--- ENTRIES PROVIDED ---
-- pv_equiv track=rewrite | github.com/gehaxelt/MasterThesis-FPNET | fpnet/logs/security_analyzer.py | resp2headers
-- ===== SOURCE A (Python) =====
-- def resp2headers(r):
--     hsts = False
--     csp = False
--     cto = False
--     refp = False
--     for h in r['headers']:
--         h = h.lower()
--         if h == 'Strict-Transport-Security'.lower():
--             hsts = True
--         elif h == 'Content-Security-Policy'.lower():
--             csp = True
--         elif h == 'X-Content-Type-Options'.lower():
--             cto = True
--         elif h == 'Referrer-Policy'.lower():
--             refp = True
--     return hsts, csp, cto, refp
-- ===== SOURCE B (Python) =====
-- def resp2headers(r):
--     names = ('strict-transport-security', 'content-security-policy',
--              'x-content-type-options', 'referrer-policy')
--     return tuple(any(h.lower() == n for h in r['headers']) for n in names)
-- ===== Notes on version B (the rewrite author's own statement) =====
-- stated objective: alternative
-- what changed: Inverts the loop nesting: instead of one pass over the headers flipping four flags through an elif chain, B runs four independent short-circuiting any-scans over the headers, one per target name, and assembles the tuple from them.
import Mathlib
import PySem

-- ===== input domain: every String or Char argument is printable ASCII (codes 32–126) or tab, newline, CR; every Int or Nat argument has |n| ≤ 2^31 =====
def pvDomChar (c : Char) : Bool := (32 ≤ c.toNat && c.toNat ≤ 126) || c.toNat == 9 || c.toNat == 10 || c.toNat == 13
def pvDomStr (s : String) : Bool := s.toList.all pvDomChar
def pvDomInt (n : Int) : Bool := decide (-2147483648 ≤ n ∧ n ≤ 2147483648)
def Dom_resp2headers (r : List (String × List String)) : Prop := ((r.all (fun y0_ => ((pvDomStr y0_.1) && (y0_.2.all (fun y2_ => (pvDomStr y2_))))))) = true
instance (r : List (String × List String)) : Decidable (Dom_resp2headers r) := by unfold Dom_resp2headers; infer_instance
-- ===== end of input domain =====

-- B inverts the loop nesting: four independent per-name any-scans over the headers instead of
-- A's single per-header pass flipping four flags through an elif chain (alternative; same cost).

-- ===== PORT A =====
-- the elif-chain loop body of A, flipping one of four flags per matching header
def respAStep (st : Bool × Bool × Bool × Bool) (h : String) : Bool × Bool × Bool × Bool :=
  let hl := PySem.Str.lower h
  if hl = PySem.Str.lower "Strict-Transport-Security" then (true, st.2.1, st.2.2.1, st.2.2.2)
  else if hl = PySem.Str.lower "Content-Security-Policy" then (st.1, true, st.2.2.1, st.2.2.2)
  else if hl = PySem.Str.lower "X-Content-Type-Options" then (st.1, st.2.1, true, st.2.2.2)
  else if hl = PySem.Str.lower "Referrer-Policy" then (st.1, st.2.1, st.2.2.1, true)
  else st

def resp2headers (r : List (String × List String)) : Bool × Bool × Bool × Bool :=
  match (PySem.Dict.mk r).get? "headers" with
  | none => (false, false, false, false)  -- Python raises KeyError here; excluded by Pre_
  | some hs => hs.foldl respAStep (false, false, false, false)

-- ===== PORT B =====
-- B's inner generator: any(h.lower() == n for h in headers)
def respBHas (hs : List String) (n : String) : Bool :=
  hs.any (fun h => PySem.Str.lower h == n)

def resp2headers_alt (r : List (String × List String)) : Bool × Bool × Bool × Bool :=
  match (PySem.Dict.mk r).get? "headers" with
  | none => (false, false, false, false)  -- Python raises KeyError here; excluded by Pre_
  | some hs =>
    (respBHas hs "strict-transport-security",
     respBHas hs "content-security-policy",
     respBHas hs "x-content-type-options",
     respBHas hs "referrer-policy")

-- ===== PRECONDITION & SPEC =====
-- Pre_ excludes exactly the inputs without a 'headers' key, on which Python A raises KeyError.
def Pre_resp2headers (r : List (String × List String)) : Prop :=
  ((PySem.Dict.mk r).contains "headers") = true
instance (r : List (String × List String)) : Decidable (Pre_resp2headers r) := by
  unfold Pre_resp2headers; infer_instance

def pvWitness_resp2headers : (List (String × List String)) :=
  [("headers", ["Strict-Transport-Security", "X-Frame-Options"])]

def Spec_resp2headers (r : List (String × List String)) (out : Bool × Bool × Bool × Bool) : Prop := out = resp2headers_alt r
instance (r : List (String × List String)) (out : Bool × Bool × Bool × Bool) : Decidable (Spec_resp2headers r out) := by unfold Spec_resp2headers; infer_instance

-- ===== CLAIM (what is proved, stated in full; the proofs are below) =====
def Claim_equal_resp2headers : Prop := ∀ (r : List (String × List String)), Dom_resp2headers r → Pre_resp2headers r → Spec_resp2headers r (resp2headers r)

-- ===== LEMMAS AND PROOFS =====

-- A's loop computes, in each component, "initial flag OR some header lowercases to the target name"
lemma respA_loop (hs : List String) (a b c d : Bool) :
    hs.foldl respAStep (a, b, c, d) =
      (a || hs.any (fun h => PySem.Str.lower h == "strict-transport-security"),
       b || hs.any (fun h => PySem.Str.lower h == "content-security-policy"),
       c || hs.any (fun h => PySem.Str.lower h == "x-content-type-options"),
       d || hs.any (fun h => PySem.Str.lower h == "referrer-policy")) := by
  induction hs generalizing a b c d with
  | nil => simp
  | cons h t ih =>
    have e1 : PySem.Str.lower "Strict-Transport-Security" = "strict-transport-security" := by decide
    have e2 : PySem.Str.lower "Content-Security-Policy" = "content-security-policy" := by decide
    have e3 : PySem.Str.lower "X-Content-Type-Options" = "x-content-type-options" := by decide
    have e4 : PySem.Str.lower "Referrer-Policy" = "referrer-policy" := by decide
    simp only [List.foldl_cons, List.any_cons, respAStep, e1, e2, e3, e4]
    by_cases h1 : PySem.Str.lower h = "strict-transport-security" <;>
      by_cases h2 : PySem.Str.lower h = "content-security-policy" <;>
        by_cases h3 : PySem.Str.lower h = "x-content-type-options" <;>
          by_cases h4 : PySem.Str.lower h = "referrer-policy" <;>
            simp [h1, h2, h3, h4, ih, beq_eq_decide]

-- ===== VERDICT (by name: the statement is the Claim_ definition above) =====
theorem resp2headers_spec : Claim_equal_resp2headers := by
  intro r _ hpre
  unfold Spec_resp2headers resp2headers resp2headers_alt
  cases hget : (PySem.Dict.mk r).get? "headers" with
  | none =>
    exact absurd (hpre.symm.trans (PySem.Dict.contains_eq_isSome_get? _ _)) (by simp [hget])
  | some hs =>
    simp [respA_loop, respBHas]
-- pv_equiv track=rewrite | github.com/siisee11/SW | samsung/tetromino.py | convolution2d
-- ===== SOURCE A (Python) =====
-- def dot(mat, kernel):
--     y, x = len(mat), len(mat[0])
--     ret = 0
--     for i in range(y):
--         for j in range(x):
--             ret += mat[i][j] * kernel[i][j]
--     return ret
--
-- def convolution2d(image, kernel):
--     m, n = len(kernel), len(kernel[0])
--     y, x = len(image), len(image[0])
--     y = y - m + 1
--     x = x - n + 1
--     max = 0
--     for i in range(y):
--         for j in range(x):
--             sub = [x[j:j+n] for x in image[i:i+m]]
--             sum = dot(sub, kernel)
--             max = sum if sum > max else max
--
--     return max
-- ===== SOURCE B (Python) =====
-- def convolution2d(image, kernel):
--     m, n = len(kernel), len(kernel[0])
--     y = len(image) - m + 1
--     x = len(image[0]) - n + 1
--     if y <= 0 or x <= 0:
--         return 0
--     acc = [[0 for _ in range(x)] for _ in range(y)]
--     for a, krow in enumerate(kernel):
--         for b, kv in enumerate(krow[:n]):
--             for i in range(y):
--                 row = image[i + a]
--                 for j in range(x):
--                     acc[i][j] += row[j + b] * kv
--     best = 0
--     for row in acc:
--         for v in row:
--             if v > best:
--                 best = v
--     return best
-- ===== Notes on version B (the rewrite author's own statement) =====
-- stated objective: alternative
-- what changed: Replaces A's gather (for each output position, materialize the m x n sub-matrix by slicing and call dot) with a scatter: a zero-initialized y-by-x accumulator grid to which each kernel cell's weighted image contribution is added in an outer loop over kernel cells, followed by a max-against-0 scan of the grid; no sub-matrices or dot helper at all.
-- outside the precondition, e.g. on convolution2d([[1, 2, 3], [4, 5]], [[1, 1]]): A returns 9, B raises IndexError
import Mathlib
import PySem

--- TASK REQUIREMENTS ---
Throughout the data above, copy all lines where the word "instead" is found.

--- PROBLEM SOLUTION ---
-- what changed: Inverts the loop nesting: instead of one pass over the headers flipping four flags through an elif chain, B runs four independent short-circuiting any-scans over the headers, one per target name, and assembles the tuple from them.
-- B inverts the loop nesting: four independent per-name any-scans over the headers instead of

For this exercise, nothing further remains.